From: Adrian Havill (havill@threeweb.ad.jp)
Date: Sat Apr 18 1998 - 23:38:34 EDT


Finally found the problem.

IE 4 is outputting SGML entities which map to Unicode when the character input
into a <FORM> is not in the target character set (such as the one in the charset
attribute in the Content-Type... either set via a <META> tag or by the HTTP
server).

In other words, if someone types "Nihongo" in Han characters followed by the
U+0100 (Latin Capital Letter A with Macron) {This can be done by using a the
Windows NT "Unicode Character Map" tool and cut-n-paste} into a form that has
encoding set to "iso-8859-1," it will send the Macroned A out as "&#256;" and
will encode the "Nihongo" in Shift-JIS on a Japanese version of IE 4.

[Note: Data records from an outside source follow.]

-- pv_equiv track=rewrite | github.com/Hyojeong721/TIL | SWA/0812/nyl2353/1979_어디에단어가/s1.py | get_num_fitted_words
-- ===== SOURCE A (Python) =====
-- def get_num_fitted_words(puzzle, N, K):
--     """
--     N * N 크기의 단어 퍼즐에서, 딱 K 길이만큼 빈 칸의 개수를 세는 함수
--     puzzle: N * N 단어 퍼즐
--     N: 퍼즐의 한 변 크기
--     K: 원하는 빈 칸 크기
--
--     """
--     # 딱 맞는 빈 칸 카운팅
--     cnt = 0
--
--     for r in range(N):
--         # 가로방향, 세로방향 빈 칸 길이 측정 값
--         r_white = 0
--         c_white = 0
--         for c in range(N):
--             # 1. 가로 방향 탐색
--             # 흰 칸이면 측정 길이 + 1
--             if puzzle[r][c]:
--                 r_white += 1
--             # 검은 칸이면 조건 체크한 후, 길이 0으로 초기화
--             else:
--                 # 앞까지의 흰칸이 K개면 카운트 +1
--                 if r_white == K:
--                     cnt += 1
--                 r_white = 0
--
--             # 2. 세로 방향 탐색
--             if puzzle[c][r]:
--                 c_white += 1
--             else:
--                 if c_white == K:
--                     cnt += 1
--                 c_white = 0
--
--         # 1-1. 가로 방향 흰 칸으로 끝난 경우 확인
--         if r_white == K:
--             cnt += 1
--
--         # 2-1. 세로 방향 흰 칸으로 끝난 경우 확인
--         if c_white == K:
--             cnt += 1
--
--     return cnt
-- ===== SOURCE B (Python) =====
-- def get_num_fitted_words(puzzle, N, K):
--     # Gap arithmetic on black-cell positions: a white run of exactly K cells is a
--     # pair of consecutive black positions (with virtual blacks at -1 and N) at distance K+1.
--     def count_line(line):
--         blacks = [-1] + [i for i, v in enumerate(line) if not v] + [len(line)]
--         return sum(1 for a, b in zip(blacks, blacks[1:]) if b - a - 1 == K)
--     total = 0
--     for r in range(N):
--         total += count_line([puzzle[r][c] for c in range(N)])
--         total += count_line([puzzle[c][r] for c in range(N)])
--     return total
-- ===== Notes on version B (the rewrite author's own statement) =====
-- stated objective: alternative
-- what changed: Replaces A's streaming run-length counters with per-row boundary checks by index arithmetic: per line it collects the positions of black cells (with virtual blacks at -1 and N) and counts consecutive-position pairs at distance K+1.
import Mathlib
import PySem

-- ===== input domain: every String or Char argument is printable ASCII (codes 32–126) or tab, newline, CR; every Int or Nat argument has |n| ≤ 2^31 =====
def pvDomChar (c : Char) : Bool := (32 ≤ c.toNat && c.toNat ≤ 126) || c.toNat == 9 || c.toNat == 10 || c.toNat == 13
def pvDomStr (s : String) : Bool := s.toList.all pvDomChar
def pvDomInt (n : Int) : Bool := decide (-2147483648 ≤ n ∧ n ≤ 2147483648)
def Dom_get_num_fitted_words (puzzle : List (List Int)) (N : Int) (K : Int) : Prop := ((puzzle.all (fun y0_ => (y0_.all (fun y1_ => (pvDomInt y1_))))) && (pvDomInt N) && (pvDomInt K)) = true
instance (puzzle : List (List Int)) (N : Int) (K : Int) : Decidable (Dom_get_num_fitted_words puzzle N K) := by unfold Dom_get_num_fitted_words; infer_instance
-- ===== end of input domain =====

-- B replaces A's interleaved streaming run-length counters (with end-of-row checks) by index
-- arithmetic: it collects black-cell positions per line (virtual blacks at -1 and N) and counts
-- consecutive pairs at distance K+1 — an alternative algorithm of the same cost.


-- ===== PORT A =====
-- body of A's inner loop over c: state (cnt, r_white, c_white); fr c = puzzle[r][c], fc c = puzzle[c][r]
def pvStepA (K : Int) (fr fc : Int → Int) (st : Int × Int × Int) (c : Int) : Int × Int × Int :=
  let s1 := if fr c ≠ 0 then (st.1, st.2.1 + 1) else (if st.2.1 = K then st.1 + 1 else st.1, 0)
  let s2 := if fc c ≠ 0 then (s1.1, st.2.2 + 1) else (if st.2.2 = K then s1.1 + 1 else s1.1, 0)
  (s2.1, s1.2, s2.2)

def get_num_fitted_words (puzzle : List (List Int)) (N : Int) (K : Int) : Int :=
  (PySem.List.pyRange 0 N 1).foldl (fun cnt r =>
    let s := (PySem.List.pyRange 0 N 1).foldl
      (pvStepA K (fun c => PySem.List.pyGetD (PySem.List.pyGetD puzzle r []) c 0)
                 (fun c => PySem.List.pyGetD (PySem.List.pyGetD puzzle c []) r 0)) (cnt, 0, 0)
    let cnt1 := if s.2.1 = K then s.1 + 1 else s.1
    if s.2.2 = K then cnt1 + 1 else cnt1) 0

-- ===== PORT B =====
-- '[i for i, v in enumerate(line) if not v]': indices of the black (zero) cells
def pvZeroIdx (i : Int) : List Int → List Int
  | [] => []
  | v :: l => if v = 0 then i :: pvZeroIdx (i + 1) l else pvZeroIdx (i + 1) l

-- B's count_line: blacks with virtual ends, then count adjacent pairs at distance K+1
def pvCountLineB (K : Int) (line : List Int) : Int :=
  let blacks : List Int := -1 :: (pvZeroIdx 0 line ++ [(line.length : Int)])
  (blacks.zip blacks.tail).foldl (fun c p => if p.2 - p.1 - 1 = K then c + 1 else c) 0

def get_num_fitted_words_alt (puzzle : List (List Int)) (N : Int) (K : Int) : Int :=
  (PySem.List.pyRange 0 N 1).foldl (fun total r =>
    total
      + pvCountLineB K ((PySem.List.pyRange 0 N 1).map
          (fun c => PySem.List.pyGetD (PySem.List.pyGetD puzzle r []) c 0))
      + pvCountLineB K ((PySem.List.pyRange 0 N 1).map
          (fun c => PySem.List.pyGetD (PySem.List.pyGetD puzzle c []) r 0))) 0

-- ===== PRECONDITION & SPEC =====
-- Pre_ excludes exactly the inputs where Python A raises IndexError: N exceeding the number of
-- rows, or one of the first N rows shorter than N (both programs index puzzle[r][c] for r,c < N).
def Pre_get_num_fitted_words (puzzle : List (List Int)) (N : Int) (K : Int) : Prop :=
  N ≤ (puzzle.length : Int) ∧ ∀ row ∈ puzzle.take N.toNat, N ≤ (row.length : Int)
instance (puzzle : List (List Int)) (N : Int) (K : Int) : Decidable (Pre_get_num_fitted_words puzzle N K) := by unfold Pre_get_num_fitted_words; infer_instance
def pvWitness_get_num_fitted_words : List (List Int) × Int × Int := ([[1, 1], [0, 1]], 2, 2)

def Spec_get_num_fitted_words (puzzle : List (List Int)) (N : Int) (K : Int) (out : Int) : Prop := out = get_num_fitted_words_alt puzzle N K
instance (puzzle : List (List Int)) (N : Int) (K : Int) (out : Int) : Decidable (Spec_get_num_fitted_words puzzle N K out) := by unfold Spec_get_num_fitted_words; infer_instance

-- ===== CLAIM (what is proved, stated in full; the proofs are below) =====
def Claim_equal_get_num_fitted_words : Prop := ∀ (puzzle : List (List Int)) (N : Int) (K : Int), Dom_get_num_fitted_words puzzle N K → Pre_get_num_fitted_words puzzle N K → Spec_get_num_fitted_words puzzle N K (get_num_fitted_words puzzle N K)

-- ===== LEMMAS AND PROOFS =====

-- proof-side model of A's per-line streaming scan (state = (cnt, run))
def pvScan (K : Int) (line : List Int) (st : Int × Int) : Int × Int :=
  line.foldl (fun (s : Int × Int) v =>
    if v ≠ 0 then (s.1, s.2 + 1) else (if s.2 = K then s.1 + 1 else s.1, 0)) st

-- proof-side gap counter over a list of black positions between prev and last
def pvGaps (K : Int) (prev : Int) : List Int → Int → Int
  | [], last => if last - prev - 1 = K then 1 else 0
  | b :: bs, last => (if b - prev - 1 = K then 1 else 0) + pvGaps K b bs last

lemma pvScan_cons (K v : Int) (l : List Int) (c run : Int) :
    pvScan K (v :: l) (c, run)
      = pvScan K l (if v ≠ 0 then (c, run + 1) else (if run = K then c + 1 else c, 0)) := rfl

-- the count component of a scan is additive in its starting count; the run component ignores it
lemma pvScan_shift (K : Int) (line : List Int) :
    ∀ (c run : Int), pvScan K line (c, run)
      = ((pvScan K line (0, run)).1 + c, (pvScan K line (0, run)).2) := by
  induction line with
  | nil => intro c run; simp [pvScan]
  | cons v l ih =>
    intro c run
    rw [pvScan_cons, pvScan_cons]
    by_cases hv : v ≠ 0
    · rw [if_pos hv, if_pos hv]
      exact ih c (run + 1)
    · rw [if_neg hv, if_neg hv]
      by_cases hk : run = K
      · rw [if_pos hk, if_pos hk, ih (c + 1) 0, ih (0 + 1) 0]
        exact Prod.ext (by omega) rfl
      · rw [if_neg hk, if_neg hk]
        exact ih c 0

-- a fully evaluated cons step of the scan, count pulled out front
lemma pvScan_cons_eval (K v : Int) (l : List Int) (c run : Int) :
    pvScan K (v :: l) (c, run)
      = if v ≠ 0 then ((pvScan K l (0, run + 1)).1 + c, (pvScan K l (0, run + 1)).2)
        else ((pvScan K l (0, 0)).1 + c + (if run = K then 1 else 0), (pvScan K l (0, 0)).2) := by
  rw [pvScan_cons]
  by_cases hv : v ≠ 0
  · rw [if_pos hv, if_pos hv, pvScan_shift]
  · rw [if_neg hv, if_neg hv]
    by_cases hk : run = K
    · rw [if_pos hk, if_pos hk, pvScan_shift]
      exact Prod.ext (by omega) rfl
    · rw [if_neg hk, if_neg hk, pvScan_shift]
      exact Prod.ext (by omega) rfl

-- A's interleaved inner loop splits into one row-line scan and one column-line scan
lemma pv_inner_split (K : Int) (fr fc : Int → Int) (L : List Int) :
    ∀ (cnt rw cw : Int),
    L.foldl (pvStepA K fr fc) (cnt, rw, cw)
    = (cnt + (pvScan K (L.map fr) (0, rw)).1 + (pvScan K (L.map fc) (0, cw)).1,
       (pvScan K (L.map fr) (0, rw)).2, (pvScan K (L.map fc) (0, cw)).2) := by
  induction L with
  | nil => intro cnt rw cw; simp [pvScan]
  | cons c L ih =>
    intro cnt rw cw
    rw [List.foldl_cons, List.map_cons, List.map_cons, pvScan_cons_eval, pvScan_cons_eval]
    by_cases h1 : fr c ≠ 0 <;> by_cases h2 : fc c ≠ 0
    · have hs : pvStepA K fr fc (cnt, rw, cw) c = (cnt, rw + 1, cw + 1) := by
        simp [pvStepA, h1, h2]
      rw [hs, ih, if_pos h1, if_pos h2]
      exact Prod.ext (by omega) rfl
    · have hs : pvStepA K fr fc (cnt, rw, cw) c
          = ((if cw = K then cnt + 1 else cnt), rw + 1, 0) := by
        simp [pvStepA, h1, h2]
      rw [hs, ih, if_pos h1, if_neg h2]
      refine Prod.ext ?_ rfl
      split_ifs <;> omega
    · have hs : pvStepA K fr fc (cnt, rw, cw) c
          = ((if rw = K then cnt + 1 else cnt), 0, cw + 1) := by
        simp [pvStepA, h1, h2]
      rw [hs, ih, if_neg h1, if_pos h2]
      refine Prod.ext ?_ rfl
      split_ifs <;> omega
    · have hs : pvStepA K fr fc (cnt, rw, cw) c
          = ((if cw = K then (if rw = K then cnt + 1 else cnt) + 1 else (if rw = K then cnt + 1 else cnt)), 0, 0) := by
        simp [pvStepA, h1, h2]
      rw [hs, ih, if_neg h1, if_neg h2]
      refine Prod.ext ?_ rfl
      split_ifs <;> omega

-- the zip fold of B's count_line counts exactly the gaps between consecutive black positions
lemma pv_zip_gaps (K : Int) : ∀ (zs : List Int) (prev last c : Int),
    (((prev :: (zs ++ [last])).zip (zs ++ [last])).foldl
        (fun c p => if p.2 - p.1 - 1 = K then c + 1 else c) c)
      = c + pvGaps K prev zs last := by
  intro zs
  induction zs with
  | nil =>
    intro prev last c
    show (if last - prev - 1 = K then c + 1 else c) = c + (if last - prev - 1 = K then 1 else 0)
    split_ifs <;> omega
  | cons b bs ih =>
    intro prev last c
    show (((b :: (bs ++ [last])).zip (bs ++ [last])).foldl _
        (if b - prev - 1 = K then c + 1 else c)) = _
    rw [ih b last]
    show _ = c + ((if b - prev - 1 = K then 1 else 0) + pvGaps K b bs last)
    split_ifs <;> omega

-- the gap count from black positions equals the streaming scan with its final run == K check
lemma pv_gaps_scan (K : Int) : ∀ (line : List Int) (i run cnt : Int),
    cnt + pvGaps K (i - run - 1) (pvZeroIdx i line) (i + (line.length : Int))
      = (if (pvScan K line (cnt, run)).2 = K then (pvScan K line (cnt, run)).1 + 1
         else (pvScan K line (cnt, run)).1) := by
  intro line
  induction line with
  | nil =>
    intro i run cnt
    simp only [pvZeroIdx, pvGaps, pvScan, List.foldl_nil, List.length_nil]
    split_ifs <;> omega
  | cons v l ih =>
    intro i run cnt
    have hlen : i + (((v :: l).length : Int)) = (i + 1) + ((l.length : Int)) := by
      have h : (v :: l).length = l.length + 1 := rfl
      rw [h]; push_cast; ring
    rw [pvScan_cons, hlen]
    by_cases hv : v ≠ 0
    · have hz : pvZeroIdx i (v :: l) = pvZeroIdx (i + 1) l := by
        simp [pvZeroIdx, hv]
      rw [hz, if_pos hv]
      have := ih (i + 1) (run + 1) cnt
      have harg : i + 1 - (run + 1) - 1 = i - run - 1 := by omega
      rw [harg] at this
      exact this
    · have hv0 : v = 0 := by omega
      have hz : pvZeroIdx i (v :: l) = i :: pvZeroIdx (i + 1) l := by
        simp [pvZeroIdx, hv0]
      rw [hz, if_neg hv]
      show cnt + ((if i - (i - run - 1) - 1 = K then 1 else 0) + pvGaps K i (pvZeroIdx (i + 1) l) _) = _
      have harg : i - (i - run - 1) - 1 = run := by omega
      rw [harg]
      have := ih (i + 1) 0 (if run = K then cnt + 1 else cnt)
      have harg2 : i + 1 - 0 - 1 = i := by omega
      rw [harg2] at this
      by_cases hk : run = K
      · simp only [if_pos hk] at this ⊢
        omega
      · simp only [if_neg hk] at this ⊢
        omega

-- B's count_line in terms of the streaming scan
lemma pvCountLineB_eq_scan (K : Int) (line : List Int) :
    pvCountLineB K line
      = (if (pvScan K line ((0:Int), 0)).2 = K then (pvScan K line ((0:Int), 0)).1 + 1
         else (pvScan K line ((0:Int), 0)).1) := by
  unfold pvCountLineB
  show (((-1 :: (pvZeroIdx 0 line ++ [(line.length : Int)])).zip
          (pvZeroIdx 0 line ++ [(line.length : Int)])).foldl _ 0) = _
  rw [pv_zip_gaps K (pvZeroIdx 0 line) (-1) (line.length : Int) 0]
  have h := pv_gaps_scan K line 0 0 0
  have harg : (0 : Int) - 0 - 1 = -1 := by omega
  rw [harg] at h
  simpa using h

-- one iteration of A's outer loop adds the row-line gap count and the column-line gap count
lemma pv_body (K : Int) (fr fc : Int → Int) (R : List Int) (cnt : Int) :
    (let s := R.foldl (pvStepA K fr fc) (cnt, 0, 0)
     let cnt1 := if s.2.1 = K then s.1 + 1 else s.1
     if s.2.2 = K then cnt1 + 1 else cnt1)
    = cnt + pvCountLineB K (R.map fr) + pvCountLineB K (R.map fc) := by
  simp only [pv_inner_split, pvCountLineB_eq_scan]
  split_ifs <;> omega

theorem pv_main (puzzle : List (List Int)) (N : Int) (K : Int) :
    get_num_fitted_words puzzle N K = get_num_fitted_words_alt puzzle N K := by
  unfold get_num_fitted_words get_num_fitted_words_alt
  congr 1
  funext cnt r
  exact pv_body K _ _ _ cnt

-- ===== VERDICT (by name: the statement is the Claim_ definition above) =====
theorem get_num_fitted_words_spec : Claim_equal_get_num_fitted_words := by
  intro puzzle N K _ _
  unfold Spec_get_num_fitted_words
  exact pv_main puzzle N K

On an U.S. version, both the "Nihongo" and the Macroned "A" will get SGML
entitified (into three entities), because neither is in the "native" character
set.

Bizarre because the character set for the page is ISO-8859-1, but it's still
sending MBCS Shift-JIS.

Even more bizarre is that this is NOT done if the character is in ISO-8859-1.
Instead, if the character is in ISO-8859-1, the character gets "remapped" into
the nearest ASCII look-alike (C with cedilla gets mapped to "C", E with acute
gets mapped to "E"), which I feel is _bad_ behavior in terms of I18N.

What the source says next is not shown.